> Your goal: Would you copy out each line of the records below that includes the word "straight"?
┌──
-- pv_equiv track=rewrite | github.com/ArturDuisheev/python_drf_postgres_api_project | books/store/digit_to_number.py | number_digit
-- ===== SOURCE A (Python) =====
-- def number_digit(number: int) -> str:
--     """Разбивает целое число number на строку в виде суммы чисел по разрядам"""
--
--     # Проверяем положительное ли число
--     if number < 0:
--         raise ValueError('Число должно быть положительным')
--     #  Если число меньше или равно 10 то его сразу помещают в строку
--     if number <= 10:
--         return str(number)
--
--     # Список для элементов числа
--     final_str = []
--
--     # Циклом проходим по разрядам от самого большого и значение каждого разряда помещаем в список,
--     # после чего уменьшаем начального число на данный разряд
--     for i in range(len(str(number)), 0, -1):
--         cur_dig = (str((number // 10 ** (i - 1)) * 10 ** (i - 1)))
--         number -= int(cur_dig)
--         final_str.append(cur_dig)
--
--     return ' + '.join(final_str)
-- ===== SOURCE B (Python) =====
-- def number_digit(number: int) -> str:
--     """Разбивает целое число number на строку в виде суммы чисел по разрядам"""
--     if number < 0:
--         raise ValueError('Число должно быть положительным')
--     if number <= 10:
--         return str(number)
--     # Peel each place value straight off the original number, least significant
--     # first, then reverse: no mutable running remainder is threaded through.
--     parts = [str(number // 10 ** k % 10 * 10 ** k) for k in range(len(str(number)))]
--     return ' + '.join(reversed(parts))
-- ===== Notes on version B (the rewrite author's own statement) =====
-- stated objective: simpler
-- what changed: B derives each place value directly from the original number with floordiv/mod in a single LSB-first comprehension and reverses the list, instead of A's MSB loop that mutates a running remainder via division, round-trip str/int conversion and subtraction.
import Mathlib
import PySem

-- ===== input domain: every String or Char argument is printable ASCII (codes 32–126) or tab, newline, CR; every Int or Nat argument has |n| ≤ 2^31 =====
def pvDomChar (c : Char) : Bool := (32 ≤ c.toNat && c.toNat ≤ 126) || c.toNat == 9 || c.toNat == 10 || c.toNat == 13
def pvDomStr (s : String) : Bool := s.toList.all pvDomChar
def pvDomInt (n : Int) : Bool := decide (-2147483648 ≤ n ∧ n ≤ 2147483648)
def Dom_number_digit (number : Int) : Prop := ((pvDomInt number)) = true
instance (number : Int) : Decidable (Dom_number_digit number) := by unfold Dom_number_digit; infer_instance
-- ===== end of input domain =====

-- B peels each place value straight off the original number (LSB-first comprehension,
-- then reversed) instead of A's MSB loop that mutates a running remainder; simpler, same cost.

-- ===== PORT A =====
-- `number -= int(cur_dig)` subtracts int(str(v)) = v, ported as subtracting the value directly.
def number_digit (number : Int) : String :=
  if number < 0 then ""   -- Python raises ValueError here; excluded by Pre_
  else if number ≤ 10 then PySem.Int.toStr number
  else
    let st := (PySem.List.pyRange (PySem.Str.len (PySem.Int.toStr number)) 0 (-1)).foldl
      (fun (st : Int × List String) i =>
        let curval := PySem.Int.floordiv st.1 ((10:Int) ^ (i-1).toNat) * (10:Int) ^ (i-1).toNat
        (st.1 - curval, st.2 ++ [PySem.Int.toStr curval]))
      (number, [])
    PySem.Str.join " + " st.2

-- ===== PORT B =====
def number_digit_alt (number : Int) : String :=
  if number < 0 then ""   -- Python raises ValueError here; excluded by Pre_
  else if number ≤ 10 then PySem.Int.toStr number
  else
    let parts := (PySem.List.pyRange 0 (PySem.Str.len (PySem.Int.toStr number)) 1).map
      (fun k => PySem.Int.toStr
        (PySem.Int.mod (PySem.Int.floordiv number ((10:Int) ^ k.toNat)) 10 * (10:Int) ^ k.toNat))
    PySem.Str.join " + " parts.reverse

-- ===== PRECONDITION & SPEC =====
-- Pre_ excludes exactly the negative inputs, on which A raises ValueError.
def Pre_number_digit (number : Int) : Prop := 0 ≤ number
instance (number : Int) : Decidable (Pre_number_digit number) := by unfold Pre_number_digit; infer_instance
def pvWitness_number_digit : Int := (105)

def Spec_number_digit (number : Int) (out : String) : Prop := out = number_digit_alt number
instance (number : Int) (out : String) : Decidable (Spec_number_digit number out) := by unfold Spec_number_digit; infer_instance

-- ===== CLAIM (what is proved, stated in full; the proofs are below) =====
def Claim_equal_number_digit : Prop := ∀ (number : Int), Dom_number_digit number → Pre_number_digit number → Spec_number_digit number (number_digit number)

-- ===== LEMMAS AND PROOFS =====

-- each digit position survives truncation by a higher power of ten
lemma digit_stable (n : Int) (hn : 0 ≤ n) {k i : Nat} (hk : k < i) :
    (n % (10:Int) ^ i) / (10:Int) ^ k % 10 = n / (10:Int) ^ k % 10 := by
  obtain ⟨m, rfl⟩ := Int.eq_ofNat_of_zero_le hn
  have h1 : ((10:Int) ^ i) = ((10 ^ i : Nat) : Int) := by push_cast; ring
  have h2 : ((10:Int) ^ k) = ((10 ^ k : Nat) : Int) := by push_cast; ring
  have hik : 10 ^ i = 10 ^ k * 10 ^ (i - k) := by
    rw [← pow_add]; congr 1; omega
  have key : m % 10 ^ i / 10 ^ k % 10 = m / 10 ^ k % 10 := by
    rw [hik, Nat.mod_mul_right_div_self]
    exact Nat.mod_mod_of_dvd _ (dvd_pow_self 10 (by omega))
  exact_mod_cast congrArg (Nat.cast : Nat → Int) key

-- length of Nat.toDigits via Nat.log
lemma toDigitsCore_len (f : Nat) : ∀ n acc, n < f →
    (Nat.toDigitsCore 10 f n acc).length = Nat.log 10 n + 1 + acc.length := by
  induction f with
  | zero => intro n acc h; omega
  | succ f ih =>
    intro n acc h
    rw [Nat.toDigitsCore]
    by_cases h10 : n / 10 = 0
    · have : n < 10 := by omega
      simp [h10, Nat.log_eq_zero_iff.mpr (Or.inl this)]
      omega
    · have hn : 10 ≤ n := by
        by_contra hc; exact h10 (Nat.div_eq_of_lt (by omega))
      have hrec : n / 10 < f := by
        have := Nat.div_lt_self (by omega : 0 < n) (by omega : 1 < 10)
        omega
      simp only [h10, if_false]
      rw [ih _ _ hrec]
      have hlog : Nat.log 10 (n / 10) = Nat.log 10 n - 1 := Nat.log_div_base 10 n
      have hpos : 0 < Nat.log 10 n := Nat.log_pos (by omega) hn
      simp [hlog]; omega

-- a nonnegative int is below 10 ^ (length of its decimal string)
lemma lt_pow_len (n : Int) (hn : 0 ≤ n) :
    n < (10:Int) ^ (PySem.Int.toChars n).length := by
  have hneg : ¬ n < 0 := by omega
  rw [PySem.Int.toChars, if_neg hneg]
  unfold Nat.toDigits
  rw [toDigitsCore_len (n.toNat + 1) n.toNat [] (by omega)]
  have := Nat.lt_pow_succ_log_self (by omega : 1 < 10) n.toNat
  have hcast : ((10:Int) ^ (Nat.log 10 n.toNat + 1 + 0)) = ((10 ^ (Nat.log 10 n.toNat + 1) : Nat) : Int) := by
    push_cast; ring
  simp only [List.length_nil] at *
  rw [hcast]
  omega

-- the digit-extraction function both sides produce strings of
def digF (n : Int) (k : Nat) : String :=
  PySem.Int.toStr (n / (10:Int) ^ k % 10 * (10:Int) ^ k)

-- main loop lemma: A's countdown fold produces the reversed LSB-first digit list
lemma loopA_eq (i : Nat) : ∀ (n : Int) (acc : List String), 0 ≤ n → n < (10:Int) ^ i →
    ((PySem.List.pyRange (i : Int) 0 (-1)).foldl
      (fun (st : Int × List String) j =>
        let curval := PySem.Int.floordiv st.1 ((10:Int) ^ (j-1).toNat) * (10:Int) ^ (j-1).toNat
        (st.1 - curval, st.2 ++ [PySem.Int.toStr curval]))
      (n, acc)).2
    = acc ++ (((List.range i).map (fun k => digF n k)).reverse) := by
  induction i with
  | zero =>
    intro n acc hn hlt
    rw [PySem.List.pyRange_neg_one_eq_nil (by omega)]
    simp
  | succ i ih =>
    intro n acc hn hlt
    have hcast : ((i : Int) + 1) = ((i + 1 : Nat) : Int) := by push_cast; ring
    rw [← hcast] at *
    rw [PySem.List.pyRange_neg_one_cons (by omega), List.foldl_cons]
    have hp : (0:Int) < (10:Int) ^ i := by positivity
    have hexp : (((i:Int) + 1 - 1).toNat) = i := by omega
    simp only [hexp, PySem.Int.floordiv_eq_ediv_of_pos hp]
    have hstep : (i:Int) + 1 - 1 = (i:Int) := by ring
    rw [hstep]
    have hdiv : n / (10:Int) ^ i < 10 := by
      have : n < 10 * (10:Int) ^ i := by
        calc n < (10:Int) ^ (i+1) := hlt
        _ = 10 * (10:Int)^i := by ring
      exact Int.ediv_lt_of_lt_mul hp (by linarith)
    have hdiv0 : 0 ≤ n / (10:Int) ^ i := Int.ediv_nonneg hn (by positivity)
    have hmod : n / (10:Int)^i % 10 = n / (10:Int)^i := Int.emod_eq_of_lt hdiv0 hdiv
    have hrem : n - n / (10:Int)^i * (10:Int)^i = n % (10:Int)^i := by
      rw [Int.emod_def]; ring
    rw [hrem, ih (n % (10:Int)^i) _ (Int.emod_nonneg n (by positivity)) (Int.emod_lt_of_pos n hp)]
    have hmapeq : (List.range i).map (fun k => digF (n % (10:Int)^i) k)
        = (List.range i).map (fun k => digF n k) := by
      apply List.map_congr_left
      intro k hk
      rw [List.mem_range] at hk
      simp only [digF]
      rw [digit_stable n hn hk]
    rw [hmapeq, List.range_succ, List.map_append]
    simp only [List.map_cons, List.map_nil, List.reverse_append, List.reverse_cons,
      List.reverse_nil, List.nil_append, List.singleton_append, List.append_assoc]
    simp [digF, hmod]

-- ===== VERDICT (by name: the statement is the Claim_ definition above) =====
set_option maxHeartbeats 1000000 in
theorem number_digit_spec : Claim_equal_number_digit := by
  intro number _ hpre
  replace hpre : (0:Int) ≤ number := hpre
  unfold Spec_number_digit number_digit number_digit_alt
  have hneg : ¬ number < 0 := by omega
  rw [if_neg hneg, if_neg hneg]
  by_cases h10 : number ≤ 10
  · rw [if_pos h10, if_pos h10]
  · rw [if_neg h10, if_neg h10]
    have hlen : PySem.Str.len (PySem.Int.toStr number)
        = ((PySem.Int.toChars number).length : Int) := by
      rw [PySem.Str.len_eq, PySem.Int.toList_toStr]
    set L : Nat := (PySem.Int.toChars number).length with hL
    have hlt : number < (10:Int) ^ L := lt_pow_len number hpre
    simp only []
    refine congrArg (PySem.Str.join " + ") ?_
    rw [hlen, loopA_eq L number [] hpre hlt, List.nil_append]
    have hmap : (PySem.List.pyRange 0 (L : Int) 1).map
        (fun k => PySem.Int.toStr
          (PySem.Int.mod (PySem.Int.floordiv number ((10:Int) ^ k.toNat)) 10 * (10:Int) ^ k.toNat))
        = (List.range L).map (fun k => digF number k) := by
      rw [PySem.List.pyRange_one, List.map_map]
      have hsub : ((L:Int) - 0).toNat = L := by omega
      rw [hsub]
      apply List.map_congr_left
      intro k hk
      simp only [Function.comp]
      have h0k : ((0:Int) + (k:Int)).toNat = k := by omega
      rw [digF]
      have hp : (0:Int) < (10:Int) ^ k := by positivity
      simp [h0k, PySem.Int.floordiv_eq_ediv_of_pos hp,
        PySem.Int.mod_eq_emod_of_pos (by omega : (0:Int) < 10)]
    rw [hmap]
└──
> Reply:
--     # Peel each place value straight off the original number, least significant
-- B peels each place value straight off the original number (LSB-first comprehension,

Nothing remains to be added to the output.